# Vintage Penny Farthing Restoration



## Smokysox (Dec 27, 2015)

Hi,
Can anyone help identify the Penny Farthing in the photos, I've been told it's possibly a Singer from 1880?
Any help will be greatly appreciated.

I also need a new front wheel, it's 52" and I would like it to be in original design / copy the current & similar material. I would also appreciate any information on companies preferably in the UK who could carry out the restoration and wheel rebuild.
Many thanks in advance,


----------



## bombollis (Dec 27, 2015)

Not sure on the brand.
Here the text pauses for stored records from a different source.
-- pv_equiv track=rewrite | github.com/Lucifer90/netflixController | resources/netflixnotifier/src/formatter_logs.py | set_underscore_position
-- ===== SOURCE A (Python) =====
-- def set_underscore_position(name):
--     """
--     Imposta la posizione dell'underscore che indica l'eventuale ripetizione di un file di log.
--     Scorre la stringa al contrario, se incontra un - PRIMA di un _ significa che non ci sono state ripetizioni di nome.
--     :param name: nome candidato.
--     :return: ritorna la posizione dell'eventuale underscore
--     """
--     idx = 0
--     for c in name[::-1]:
--         idx += 1
--         if c == '-':
--             return 0
--         elif c == '_':
--             result = len(name)-idx
--             return result
-- ===== SOURCE B (Python) =====
-- def set_underscore_position(name):
--     u = name.rfind('_')
--     d = name.rfind('-')
--     if u == -1 and d == -1:
--         return None
--     return u if u > d else 0
-- ===== Notes on version B (the rewrite author's own statement) =====
-- stated objective: idiomatic
-- what changed: Replaces the explicit reversed-string scan with two str.rfind lookups and a single comparison (last '_' index vs last '-' index), with no Python-level loop.
import Mathlib
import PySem

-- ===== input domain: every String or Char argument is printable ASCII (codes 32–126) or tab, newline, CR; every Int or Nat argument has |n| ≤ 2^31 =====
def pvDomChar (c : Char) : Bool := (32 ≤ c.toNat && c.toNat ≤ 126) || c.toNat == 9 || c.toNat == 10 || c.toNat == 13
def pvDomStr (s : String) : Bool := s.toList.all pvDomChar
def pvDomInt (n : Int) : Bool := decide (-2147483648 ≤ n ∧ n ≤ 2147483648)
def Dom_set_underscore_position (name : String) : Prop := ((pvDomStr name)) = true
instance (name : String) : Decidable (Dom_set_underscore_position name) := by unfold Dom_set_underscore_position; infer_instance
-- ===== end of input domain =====

-- B replaces A's explicit reversed-string scan with two rfind lookups and one comparison (idiomatic; same behaviour).


-- ===== PORT A =====
-- the loop body: 'idx += 1; if c == '-': return 0; elif c == '_': return len(name)-idx'
def spLoopA (n : Int) (idx : Int) : List Char → Option Int
  | [] => none
  | c :: rest =>
      if c = '-' then some 0
      else if c = '_' then some (n - (idx + 1))
      else spLoopA n (idx + 1) rest

-- 'for c in name[::-1]' iterates the code points in reverse (PySem.Str.slice?_none_none_neg_one)
def set_underscore_position (name : String) : Option Int :=
  spLoopA (PySem.Str.len name) 0 name.toList.reverse

-- ===== PORT B =====
def set_underscore_position_alt (name : String) : Option Int :=
  let u := PySem.Str.rfind name "_"
  let d := PySem.Str.rfind name "-"
  if u = -1 ∧ d = -1 then none
  else if u > d then some u else some 0

-- ===== PRECONDITION & SPEC =====
def Spec_set_underscore_position (name : String) (out : Option Int) : Prop := out = set_underscore_position_alt name
instance (name : String) (out : Option Int) : Decidable (Spec_set_underscore_position name out) := by unfold Spec_set_underscore_position; infer_instance

-- ===== CLAIM (what is proved, stated in full; the proofs are below) =====
def Claim_equal_set_underscore_position : Prop := ∀ (name : String), Dom_set_underscore_position name → Spec_set_underscore_position name (set_underscore_position name)

-- ===== LEMMAS AND PROOFS =====

-- rfind.go on a single-char needle ignores a last element not yet reached
lemma sp_go_append (l : List Char) (c t : Char) :
    ∀ j, j < l.length → PySem.Chars.rfind.go (l ++ [c]) [t] j = PySem.Chars.rfind.go l [t] j := by
  intro j
  induction j with
  | zero =>
      intro h
      cases l with
      | nil => simp at h
      | cons a l' => simp [PySem.Chars.rfind.go, List.isPrefixOf]
  | succ j ih =>
      intro h
      have hd : List.drop (j+1) (l ++ [c]) = List.drop (j+1) l ++ [c] :=
        List.drop_append_of_le_length (by omega)
      have hne : List.drop (j+1) l ≠ [] := by
        intro he
        have := List.drop_eq_nil_iff.mp he
        omega
      obtain ⟨a, r, hr⟩ := List.exists_cons_of_ne_nil hne
      simp only [PySem.Chars.rfind.go, hd, hr]
      simp [List.isPrefixOf]
      split_ifs
      · rfl
      · exact ih (by omega)

lemma sp_go_le (s : List Char) (t : Char) : ∀ j, PySem.Chars.rfind.go s [t] j ≤ j := by
  intro j
  induction j with
  | zero => simp [PySem.Chars.rfind.go]; split <;> omega
  | succ j ih =>
      simp only [PySem.Chars.rfind.go]
      split
      · omega
      · omega

lemma sp_rfind_lt_length (l : List Char) (t : Char) :
    PySem.Chars.rfind l [t] < l.length := by
  unfold PySem.Chars.rfind
  cases l with
  | nil => simp [PySem.Chars.rfind.go]
  | cons a l' =>
      show PySem.Chars.rfind.go (a :: l') [t] (l'.length + 1) < _
      simp only [PySem.Chars.rfind.go]
      have : List.drop (l'.length + 1) (a :: l') = [] := by simp
      rw [this]
      simp [List.isPrefixOf]
      have := sp_go_le (a :: l') t l'.length
      simp
      omega

lemma sp_rfind_append (l : List Char) (c t : Char) :
    PySem.Chars.rfind (l ++ [c]) [t] =
      if c = t then (l.length : Int) else PySem.Chars.rfind l [t] := by
  unfold PySem.Chars.rfind
  have hlen : (l ++ [c]).length = l.length + 1 := by simp
  rw [hlen]
  simp only [PySem.Chars.rfind.go]
  have hd1 : List.drop (l.length + 1) (l ++ [c]) = [] := by simp
  rw [hd1]
  simp only [List.isPrefixOf, Bool.false_eq_true, if_false]
  cases l with
  | nil =>
      rcases eq_or_ne c t with h | h
      · simp [PySem.Chars.rfind.go, List.isPrefixOf, h]
      · simp [PySem.Chars.rfind.go, List.isPrefixOf, h]
        exact fun he => h he.symm
  | cons a l' =>
      show PySem.Chars.rfind.go ((a :: l') ++ [c]) [t] (l'.length + 1) = _
      simp only [PySem.Chars.rfind.go]
      have hd2 : List.drop (l'.length + 1) ((a :: l') ++ [c]) = [c] := by
        rw [List.drop_append_of_le_length (by simp)]
        simp
      rw [hd2]
      by_cases h : c = t
      · simp [List.isPrefixOf, h]
      · have : [t].isPrefixOf [c] = false := by
          simp [List.isPrefixOf]
          exact fun he => absurd he.symm h
        rw [this]
        simp only [Bool.false_eq_true, if_false, h, if_false]
        have hstep : PySem.Chars.rfind.go ((a :: l') ++ [c]) [t] l'.length =
            PySem.Chars.rfind.go (a :: l') [t] l'.length :=
          sp_go_append (a :: l') c t l'.length (by simp)
        rw [hstep]
        show _ = PySem.Chars.rfind.go (a :: l') [t] (l'.length + 1)
        simp only [PySem.Chars.rfind.go]
        have : List.drop (l'.length + 1) (a :: l') = [] := by simp
        rw [this]
        simp [List.isPrefixOf]

-- B's decision, as a function of the character list
def spAltCore (l : List Char) : Option Int :=
  let u := PySem.Chars.rfind l ['_']
  let d := PySem.Chars.rfind l ['-']
  if u = -1 ∧ d = -1 then none
  else if u > d then some u else some 0

lemma sp_key (l : List Char) : ∀ k : Int,
    spLoopA (k + l.length) k l.reverse = spAltCore l := by
  induction l using List.reverseRecOn with
  | nil =>
      intro k
      simp [spLoopA, spAltCore, PySem.Chars.rfind, PySem.Chars.rfind.go, List.isPrefixOf]
  | append_singleton l' c ih =>
      intro k
      rw [List.reverse_append]
      simp only [List.reverse_cons, List.reverse_nil, List.nil_append, List.singleton_append]
      have hlen : ((l' ++ [c]).length : Int) = (l'.length : Int) + 1 := by simp
      by_cases hdash : c = '-'
      · subst hdash
        have hL : spLoopA (k + ((l' ++ ['-']).length : Int)) k ('-' :: l'.reverse) = some 0 := by
          simp [spLoopA]
        rw [hL]
        have e1 : PySem.Chars.rfind (l' ++ ['-']) ['_'] = PySem.Chars.rfind l' ['_'] := by
          rw [sp_rfind_append, if_neg (show ¬('-' : Char) = '_' by decide)]
        have e2 : PySem.Chars.rfind (l' ++ ['-']) ['-'] = (l'.length : Int) := by
          rw [sp_rfind_append, if_pos rfl]
        simp only [spAltCore, e1, e2]
        have hu := sp_rfind_lt_length l' '_'
        rw [if_neg (by rintro ⟨_, h2⟩; omega), if_neg (by omega)]
      · by_cases hund : c = '_'
        · subst hund
          have hL : spLoopA (k + ((l' ++ ['_']).length : Int)) k ('_' :: l'.reverse)
              = some ((l'.length : Int)) := by
            simp only [spLoopA, if_neg (show ¬('_' : Char) = '-' by decide)]
            simp
          rw [hL]
          have e1 : PySem.Chars.rfind (l' ++ ['_']) ['_'] = (l'.length : Int) := by
            rw [sp_rfind_append, if_pos rfl]
          have e2 : PySem.Chars.rfind (l' ++ ['_']) ['-'] = PySem.Chars.rfind l' ['-'] := by
            rw [sp_rfind_append, if_neg (show ¬('_' : Char) = '-' by decide)]
          simp only [spAltCore, e1, e2]
          have hd := sp_rfind_lt_length l' '-'
          rw [if_neg (by rintro ⟨h1, _⟩; omega), if_pos (by omega)]
        · have hn : k + (((l' ++ [c]).length : Int)) = (k + 1) + (l'.length : Int) := by
            simp
            ring
          have hL : spLoopA (k + ((l' ++ [c]).length : Int)) k (c :: l'.reverse)
              = spLoopA ((k + 1) + (l'.length : Int)) (k + 1) l'.reverse := by
            simp only [spLoopA, if_neg hdash, if_neg hund]
            rw [hn]
          rw [hL, ih (k + 1)]
          have e1 : PySem.Chars.rfind (l' ++ [c]) ['_'] = PySem.Chars.rfind l' ['_'] := by
            rw [sp_rfind_append, if_neg hund]
          have e2 : PySem.Chars.rfind (l' ++ [c]) ['-'] = PySem.Chars.rfind l' ['-'] := by
            rw [sp_rfind_append, if_neg hdash]
          simp only [spAltCore, e1, e2]

-- ===== VERDICT (by name: the statement is the Claim_ definition above) =====
theorem set_underscore_position_spec : Claim_equal_set_underscore_position := by
  intro name _
  unfold Spec_set_underscore_position set_underscore_position set_underscore_position_alt
  have h := sp_key name.toList 0
  rw [zero_add] at h
  have hlen : PySem.Str.len name = (name.toList.length : Int) := by
    simp [PySem.Str.len_eq]
  rw [hlen, h]
  simp only [spAltCore, PySem.Str.rfind_eq]
  rfl
lemma dists_rev_getD (row : List Int) (j : Nat) (hj : j < row.length) :
    ((dists row.reverse).reverse).getD j 0 = countVisible (row.drop (j + 1)) (row.getD j 0) := by
  have hlen : (dists row.reverse).length = row.length := by
    rw [length_dists, List.length_reverse]
  have hj' : row.length - 1 - j < row.length := by omega
  have h1 : ((dists row.reverse).reverse).getD j 0 = (dists row.reverse).getD (row.length - 1 - j) 0 := by
    rw [List.getD_eq_getElem _ _ (by rw [List.length_reverse, hlen]; exact hj),
        List.getD_eq_getElem _ _ (by rw [hlen]; exact hj')]
    rw [List.getElem_reverse]
    congr 1
    omega
  rw [h1, dists_getD _ _ (by rw [List.length_reverse]; exact hj')]
  have h2 : row.reverse.getD (row.length - 1 - j) 0 = row.getD j 0 := by
    rw [List.getD_eq_getElem _ _ (by rw [List.length_reverse]; exact hj'),
        List.getD_eq_getElem _ _ hj, List.getElem_reverse]
    congr 1
    omega
  have h3 : (row.reverse.take (row.length - 1 - j)).reverse = row.drop (j + 1) := by
    rw [List.take_reverse, List.reverse_reverse]
    congr 1
    omega
  rw [h2, h3]

-- the j-th column of the matrix
def colList (m : List (List Int)) (j : Int) : List Int :=
  m.map (fun row => PySem.List.pyGetD row j 0)

lemma getD_zero_headD (m : List (List Int)) : m.getD 0 [] = m.headD [] := by
  cases m <;> simp

lemma colJ_getD (m : List (List Int)) (b k : Nat) (hk : k < m.length) :
    (m.map (fun row => row.getD b 0)).getD k 0 = (m.getD k []).getD b 0 := by
  rw [List.getD_eq_getElem _ _ (by simpa using hk), List.getElem_map, List.getD_eq_getElem m _ hk]

lemma mapRange_take (xs : List Int) (f : Int → Int) (n : Nat) (hn : n ≤ xs.length)
    (hf : ∀ k : Nat, k < n → f k = xs.getD k 0) :
    (PySem.List.pyRange 0 (n : Int) 1).map f = xs.take n := by
  apply List.ext_getElem
  · simp [PySem.List.length_pyRange_one]
    omega
  · intro k h1 h2
    simp only [List.getElem_map, PySem.List.getElem_pyRange_one, zero_add, List.getElem_take]
    have hk : k < n := by
      simp [PySem.List.length_pyRange_one] at h1
      omega
    rw [hf k hk, List.getD_eq_getElem _ _ (by omega)]

lemma mapRange_drop (xs : List Int) (f : Int → Int) (s : Nat) (hs : s ≤ xs.length)
    (hf : ∀ k : Nat, s ≤ k → k < xs.length → f k = xs.getD k 0) :
    (PySem.List.pyRange (s : Int) (xs.length : Int) 1).map f = xs.drop s := by
  apply List.ext_getElem
  · simp only [List.length_map, PySem.List.length_pyRange_one, List.length_drop]
    omega
  · intro k h1 h2
    simp only [List.getElem_map, PySem.List.getElem_pyRange_one, List.getElem_drop]
    have hk : k < xs.length - s := by
      simp [PySem.List.length_pyRange_one] at h1
      omega
    have : ((s : Int) + (k : Int)) = ((s + k : Nat) : Int) := by push_cast; ring
    rw [this, hf (s + k) (by omega) (by omega), List.getD_eq_getElem _ _ (by omega)]

lemma B_L (m : List (List Int)) (a b : Nat) (ha : a < m.length) (hb : b < (m.getD a []).length) :
    gI (m.map dists) (a : Int) (b : Int) =
      countVisible ((m.getD a []).take b).reverse ((m.getD a []).getD b 0) := by
  simp only [gI, PySem.List.pyGetD_natCast]
  have hma : (m.map dists).getD a [] = dists (m.getD a []) := by
    rw [List.getD_eq_getElem _ _ (by simpa using ha), List.getElem_map, List.getD_eq_getElem m _ ha]
  rw [hma, dists_getD _ _ hb]

lemma B_R (m : List (List Int)) (a b : Nat) (ha : a < m.length) (hb : b < (m.getD a []).length) :
    gI (m.map (fun r => (dists r.reverse).reverse)) (a : Int) (b : Int) =
      countVisible ((m.getD a []).drop (b + 1)) ((m.getD a []).getD b 0) := by
  simp only [gI, PySem.List.pyGetD_natCast]
  have hma : (m.map (fun r => (dists r.reverse).reverse)).getD a [] =
      (dists (m.getD a []).reverse).reverse := by
    rw [List.getD_eq_getElem _ _ (by simpa using ha), List.getElem_map, List.getD_eq_getElem m _ ha]
  rw [hma, dists_rev_getD _ _ hb]

lemma T_getElem (m : List (List Int)) (C b : Nat)
    (h : b < ((PySem.List.pyRange 0 (C : Int) 1).map
        (fun jj => m.map (fun row => PySem.List.pyGetD row jj 0))).length) :
    ((PySem.List.pyRange 0 (C : Int) 1).map
        (fun jj => m.map (fun row => PySem.List.pyGetD row jj 0)))[b] =
      m.map (fun row => row.getD b 0) := by
  simp [PySem.List.getElem_pyRange_one]

lemma B_U (m : List (List Int)) (C a b : Nat) (hb : b < C) (ha : a < m.length) :
    gI ((((PySem.List.pyRange 0 (C : Int) 1).map
        (fun jj => m.map (fun row => PySem.List.pyGetD row jj 0))).map dists)) (b : Int) (a : Int) =
      countVisible (((m.map (fun row => row.getD b 0)).take a).reverse)
        ((m.map (fun row => row.getD b 0)).getD a 0) := by
  simp only [gI, PySem.List.pyGetD_natCast]
  have hlen : b < ((PySem.List.pyRange 0 (C : Int) 1).map
      (fun jj => m.map (fun row => PySem.List.pyGetD row jj 0))).length := by
    simp [PySem.List.length_pyRange_one]
    omega
  have hT : (((PySem.List.pyRange 0 (C : Int) 1).map
      (fun jj => m.map (fun row => PySem.List.pyGetD row jj 0))).map dists).getD b [] =
      dists (m.map (fun row => row.getD b 0)) := by
    rw [List.getD_eq_getElem _ _ (by simpa using hlen), List.getElem_map, T_getElem m C b hlen]
  rw [hT, dists_getD _ _ (by simpa using ha)]
theorem bSweep0_closed (up gs : List Int) :
    bSweep0 (up.zip gs)
      = List.zipWith (fun q x => q + x) (prefSums 0 gs)
          (pmaxScan (List.zipWith (fun u q => u - q) up (prefSums 0 gs))) := by
  cases up with
  | nil => cases gs <;> rfl
  | cons u up' =>
      cases gs with
      | nil => rfl
      | cons g gs' =>
          simp only [List.zip_cons_cons, bSweep0, prefSums, List.zipWith_cons_cons, pmaxScan,
            List.cons.injEq]
          refine ⟨by omega, ?_⟩
          have hb := bSweep_closed up' gs' (0 + g) (u - (0 + g))
          rw [show (0:Int) + g + (u - (0 + g)) = u from by omega] at hb
          exact hb

theorem smaxScan_length (xs : List Int) : (smaxScan xs).length = xs.length := by
  induction xs with
  | nil => rfl
  | cons x rest ih =>
      cases rest with
      | nil => rfl
      | cons y r2 => simp only [smaxScan, List.length_cons] at ih ⊢; omega

-- right sweep = suffix max of entry values minus the prefix sum left of c
theorem rspec_closed (up : List Int) : ∀ (gs : List Int) (s : Int),
    rspec (up.zip gs)
      = zip3With (fun q g sm => sm - q + g) (prefSums s gs) gs
          (smaxScan (zip3With (fun u q g => u + q - g) up (prefSums s gs) gs)) := by
  induction up with
  | nil => intro gs s; cases gs <;> rfl
  | cons u up' ih =>
      intro gs s
      cases gs with
      | nil => rfl
      | cons g gs' =>
          cases up' with
          | nil =>
              cases gs' with
              | nil =>
                  simp [rspec, prefSums, zip3With, smaxScan]
                  omega
              | cons g2 gs'' =>
                  simp [rspec, prefSums, zip3With, smaxScan]
                  omega
          | cons u2 up'' =>
              cases gs' with
              | nil =>
                  simp [rspec, prefSums, zip3With, smaxScan]
                  omega
              | cons g2 gs'' =>
                  have ih' := ih (g2 :: gs'') (s + g)
                  obtain ⟨r0, Rt, hR⟩ : ∃ r0 Rt,
                      rspec ((u2 :: up'').zip (g2 :: gs'')) = r0 :: Rt := by
                    cases h : rspec ((u2 :: up'').zip (g2 :: gs'')) with
                    | nil =>
                        have := congrArg List.length h
                        simp [rspec_length] at this
                    | cons a b => exact ⟨a, b, rfl⟩
                  obtain ⟨s0, St, hS⟩ : ∃ s0 St,
                      smaxScan ((u2 + (s + g + g2) - g2) :: zip3With (fun u q g => u + q - g)
                        up'' (prefSums (s + g + g2) gs'') gs'') = s0 :: St := by
                    cases h : smaxScan ((u2 + (s + g + g2) - g2) :: zip3With (fun u q g => u + q - g)
                        up'' (prefSums (s + g + g2) gs'') gs'') with
                    | nil =>
                        have := congrArg List.length h
                        simp [smaxScan_length] at this
                    | cons a b => exact ⟨a, b, rfl⟩
                  have hS' : smaxScan (zip3With (fun u q g => u + q - g) (u2 :: up'')
                      (prefSums (s + g) (g2 :: gs'')) (g2 :: gs'')) = s0 :: St := hS
                  rw [hR, hS'] at ih'
                  simp only [prefSums, zip3With, List.cons.injEq] at ih'
                  obtain ⟨hr0, hRt⟩ := ih'
                  -- unfold the goal one level on each side
                  rw [show ((u :: u2 :: up'').zip (g :: g2 :: gs''))
                      = (u, g) :: ((u2 :: up'').zip (g2 :: gs'')) from by simp]
                  rw [show rspec ((u, g) :: ((u2 :: up'').zip (g2 :: gs'')))
                      = max u (g + r0) :: r0 :: Rt from by rw [rspec, hR]]
                  rw [show prefSums s (g :: g2 :: gs'')
                      = (s + g) :: (s + g + g2) :: prefSums (s + g + g2) gs'' from rfl]
                  rw [show zip3With (fun u q g => u + q - g) (u :: u2 :: up'')
                        ((s + g) :: (s + g + g2) :: prefSums (s + g + g2) gs'')
                        (g :: g2 :: gs'')
                      = (u + (s + g) - g) :: (u2 + (s + g + g2) - g2)
                          :: zip3With (fun u q g => u + q - g) up''
                              (prefSums (s + g + g2) gs'') gs'' from rfl]
                  have hSfull : smaxScan ((u + (s + g) - g) :: (u2 + (s + g + g2) - g2)
                        :: zip3With (fun u q g => u + q - g) up''
                            (prefSums (s + g + g2) gs'') gs'')
                      = max (u + (s + g) - g) s0 :: s0 :: St := by
                    simp only [smaxScan]
                    rw [hS]
                    simp
                  rw [hSfull]
                  simp only [zip3With, List.cons.injEq]
                  refine ⟨by omega, by omega, ?_⟩
                  exact hRt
Bike looks very nice and original, why do you need a new front wheel? 


Sent from my iPhone using Tapatalk


----------



## Smokysox (Dec 27, 2015)

The front wheel rim is very rusty and slightly damaged around the edges, the spokes are also knackered and very rusty, it's also completely missing the solid rubber tyre.


----------



## vincev (Dec 27, 2015)

Smokysox said:


> The front wheel rim is very rusty and slightly damaged around the edges, the spokes are also knackered and very rusty, it's also completely missing the solid rubber tyre.




If you live by an Amish community a wagon wheel place can do the rubber you need for the tire.


----------



## Andrew Gorman (Dec 27, 2015)

Go directly to 
http://www.thewheelmen.org/forum/default.asp
register for the forum and ask there- I will post  a link to this post.  There are a number of members in the UK who could help you out- also check in with the Veteran Cycle Club-
http://www.v-cc.org.uk/
Not a lot of on-line presence, but a lot of events and a lot of expertise.  New rims can be made and new rubber installed.


----------



## pelletman (Dec 27, 2015)

Bearings are Rudge and should say Rudge and have some numbers on them, or they are copies of Rudge bearings.  The bike could be a Rudge, but the Rudge info is pretty deep and apparent on one side of the neck of the backbone, I would suspect you would have already seen the name if it were there.  Rudge sold their bearings to the trade, and lots of small shops over there built bikes and didn't but markings on them.  It has been said the largest manufacturer over there was "Unknown English"  You may never know the maker, I'll send this thread to some of my English friends who may be able to help


----------



## pelletman (Dec 27, 2015)

Also look for a name etched into the end of the pedal plate, if they are rusty use some wd40 or similar lubricant and a brass wire brush to clean them up.  Also clean up the neck if you haven't


----------



## mueller22031 (Jan 2, 2016)

I second that it is not a Singer, the handlebar attach points are wrong.  Lucky for you you have both original wheels.  They normally come without a rear wheel, as those wear out faster than the front.  Unless the front wheel is cracked, it may still be rideable with some new rubber on it.


----------



## Smokysox (Aug 25, 2016)

Hello, We have made some progress with the restoration of the Penny Farthing. We now know the bearings are Brown Aelous patent No. 3531 built 1877.

Possible new guess is that it looks like a Humber make, but any corrections are welcome.

We have not found any other markings and struggling on the type of brake to rebuild? Any help will be appreciated on the brake, rod and  spoon type or a flat push down brake?

I've attached some of the latest photos.
The excellent restoration work has been carried out by Christian, from Richards of England.

Any help on colour scheme would also be appreciated. The current colours are primers / under coats.


----------